The answer doesn't exist in criminal enforcement. If you're
against the exploitation of women, against sexually transmitted
diseases, drug abuse, pimps and money feeding an underground society,
then you de-criminalize prostitution--it's as simple as that.
It's painful for me to hear of girls being beaten and robbed
while turning tricks on the streets. And even more chilling to hear
Sgt. Nuttall tell us, "They don't report it. They take their lumps.
They lose their money. They go on." Not at the Moonlite BunnyRanch they
don't--and not in any other legal brothel in Nevada either!
Unlike the woman mentioned in the story who had to enter a
program to receive a GED and get her life "together," many of the women
who work at the BunnyRanch are subsidizing their college educations,
businesses and dreams by working as legal prostitutes. We have one
18-year-old at the Ranch who purchased a 2002 car, has almost saved
enough for a house and is socking away money for the college of her
choice. She is not the exception.
One of the tragic ironies of the legal brothel industry, as
George Flint poignantly notes, is that we are limited in our ability to
advertise, when in fact, advertising our business provides a public
service. I wonder if those self-righteous moralists who want us to lay
low in the brush realize they are contributing to an increase of
criminal activity, the spread of disease, violence against women and,
as Helen Reynolds documents in her book, The Economics of
Prostitution, $14.4 billion of unreported income to the IRS
annually.
With the closure of the Mustang Ranch and the restrictions
placed on making the public aware of the services of existing legal
brothels, there has been a proliferation of illegal hooking in Reno.

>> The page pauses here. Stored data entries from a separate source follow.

-- pv_equiv track=rewrite | github.com/sambennett04/Ent | Source/Groot.py | get_hour_range
-- ===== SOURCE A (Python) =====
-- def get_hour_range(startHour, endHour):
--
--     if startHour < 0 or startHour > 23:
--         raise Exception("Invalid input for cycle_start_time in SystemConfiguration.json. The cycle_start_time argument must be greater than or equal to one and less than or equal to 24.")
--
--     if endHour < 0 or endHour > 23:
--         raise Exception("Invalid input for cycle_end_time in SystemConfiguration.json. The cycle_end_time argument must be greater than or equal to one and less than or equal to 24.")
--
--     L = []
--     S = startHour
--     E = endHour
--
--     while S != E:
--         L.append(S)
--         S += 1
--         if S > 23:
--             S = 0
--
--     return L
-- ===== SOURCE B (Python) =====
-- def get_hour_range(startHour, endHour):
--
--     if startHour < 0 or startHour > 23:
--         raise Exception("Invalid input for cycle_start_time in SystemConfiguration.json. The cycle_start_time argument must be greater than or equal to one and less than or equal to 24.")
--
--     if endHour < 0 or endHour > 23:
--         raise Exception("Invalid input for cycle_end_time in SystemConfiguration.json. The cycle_end_time argument must be greater than or equal to one and less than or equal to 24.")
--
--     day = list(range(24))
--     rotated = day[startHour:] + day[:startHour]
--     return rotated[:rotated.index(endHour)]
-- ===== Notes on version B (the rewrite author's own statement) =====
-- stated objective: alternative
-- what changed: Instead of a mutating wrap-around cursor compared against endHour, B builds the static 24-hour table, rotates it to start at startHour by slicing, and returns the prefix up to the position of endHour found with list.index.
import Mathlib
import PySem

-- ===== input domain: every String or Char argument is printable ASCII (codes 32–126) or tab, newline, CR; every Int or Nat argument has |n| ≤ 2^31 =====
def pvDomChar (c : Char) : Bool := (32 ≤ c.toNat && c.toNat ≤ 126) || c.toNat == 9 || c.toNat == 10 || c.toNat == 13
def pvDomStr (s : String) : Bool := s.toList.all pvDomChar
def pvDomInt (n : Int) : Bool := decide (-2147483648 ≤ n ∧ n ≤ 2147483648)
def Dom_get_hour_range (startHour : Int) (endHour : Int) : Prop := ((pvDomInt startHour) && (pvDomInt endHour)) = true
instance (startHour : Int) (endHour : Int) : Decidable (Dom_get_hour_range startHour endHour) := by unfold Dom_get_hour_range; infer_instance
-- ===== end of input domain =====

-- B replaces A's increment-and-wrap cursor loop with a static day table rotated by slicing,
-- cut at endHour's position found by list.index (objective: alternative).


-- ===== PORT A =====
-- the while loop of A: state (S, L); fuel only makes the recursion total — under
-- Pre_ the loop runs at most 24 times, so fuel 24 is never exhausted
def get_hour_range_loop (S E : Int) (L : List Int) : Nat → List Int
  | 0 => L
  | fuel + 1 =>
    if S ≠ E then
      let L' := L ++ [S]
      let S' := S + 1
      get_hour_range_loop (if S' > 23 then 0 else S') E L' fuel
    else L

def get_hour_range (startHour : Int) (endHour : Int) : List Int :=
  -- the two raise-guards are excluded by Pre_get_hour_range
  get_hour_range_loop startHour endHour [] 24

-- ===== PORT B =====
def get_hour_range_alt (startHour : Int) (endHour : Int) : List Int :=
  -- day = list(range(24)); rotated = day[startHour:] + day[:startHour]
  let day := PySem.List.pyRange 0 24 1
  let rotated := PySem.List.slice day (some startHour) none ++ PySem.List.slice day none (some startHour)
  -- rotated[:rotated.index(endHour)]; under Pre_ endHour ∈ rotated, so index never raises
  match PySem.List.index? rotated endHour with
  | some i => PySem.List.slice rotated none (some (i : Int))
  | none => []  -- unreachable under Pre_ (Python raises ValueError here)

-- ===== PRECONDITION & SPEC =====
-- Pre_ excludes exactly the inputs on which A raises its two validation Exceptions
def Pre_get_hour_range (startHour : Int) (endHour : Int) : Prop :=
  0 ≤ startHour ∧ startHour ≤ 23 ∧ 0 ≤ endHour ∧ endHour ≤ 23
instance (startHour : Int) (endHour : Int) : Decidable (Pre_get_hour_range startHour endHour) := by unfold Pre_get_hour_range; infer_instance
def pvWitness_get_hour_range : Int × Int := (22, 3)

def Spec_get_hour_range (startHour : Int) (endHour : Int) (out : List Int) : Prop := out = get_hour_range_alt startHour endHour
instance (startHour : Int) (endHour : Int) (out : List Int) : Decidable (Spec_get_hour_range startHour endHour out) := by unfold Spec_get_hour_range; infer_instance

-- ===== CLAIM (what is proved, stated in full; the proofs are below) =====
def Claim_equal_get_hour_range : Prop := ∀ (startHour : Int) (endHour : Int), Dom_get_hour_range startHour endHour → Pre_get_hour_range startHour endHour → Spec_get_hour_range startHour endHour (get_hour_range startHour endHour)

-- ===== LEMMAS AND PROOFS =====

-- ===== VERDICT (by name: the statement is the Claim_ definition above) =====
theorem get_hour_range_spec : Claim_equal_get_hour_range := by
  intro s e _ hpre
  unfold Spec_get_hour_range
  obtain ⟨h1, h2, h3, h4⟩ := hpre
  interval_cases s <;> interval_cases e <;> decide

Quite frankly, the under-funded police are only scratching the surface
by targeting the Fourth Street girls. Reno is turning into a Las Vegas,
with a myriad of escort services and freelance pros flooding the area.
The problem of illegal prostitution runs much deeper than the article
implied.
The fact of the matter is that criminals cannot operate in a
legal environment--a licensed, regulated, doctor-approved environment
where the women become their own bosses, as well as tax-paying
citizens.
The public school system teaches sex education to sixth
graders. When will the rest of society become so enlightened?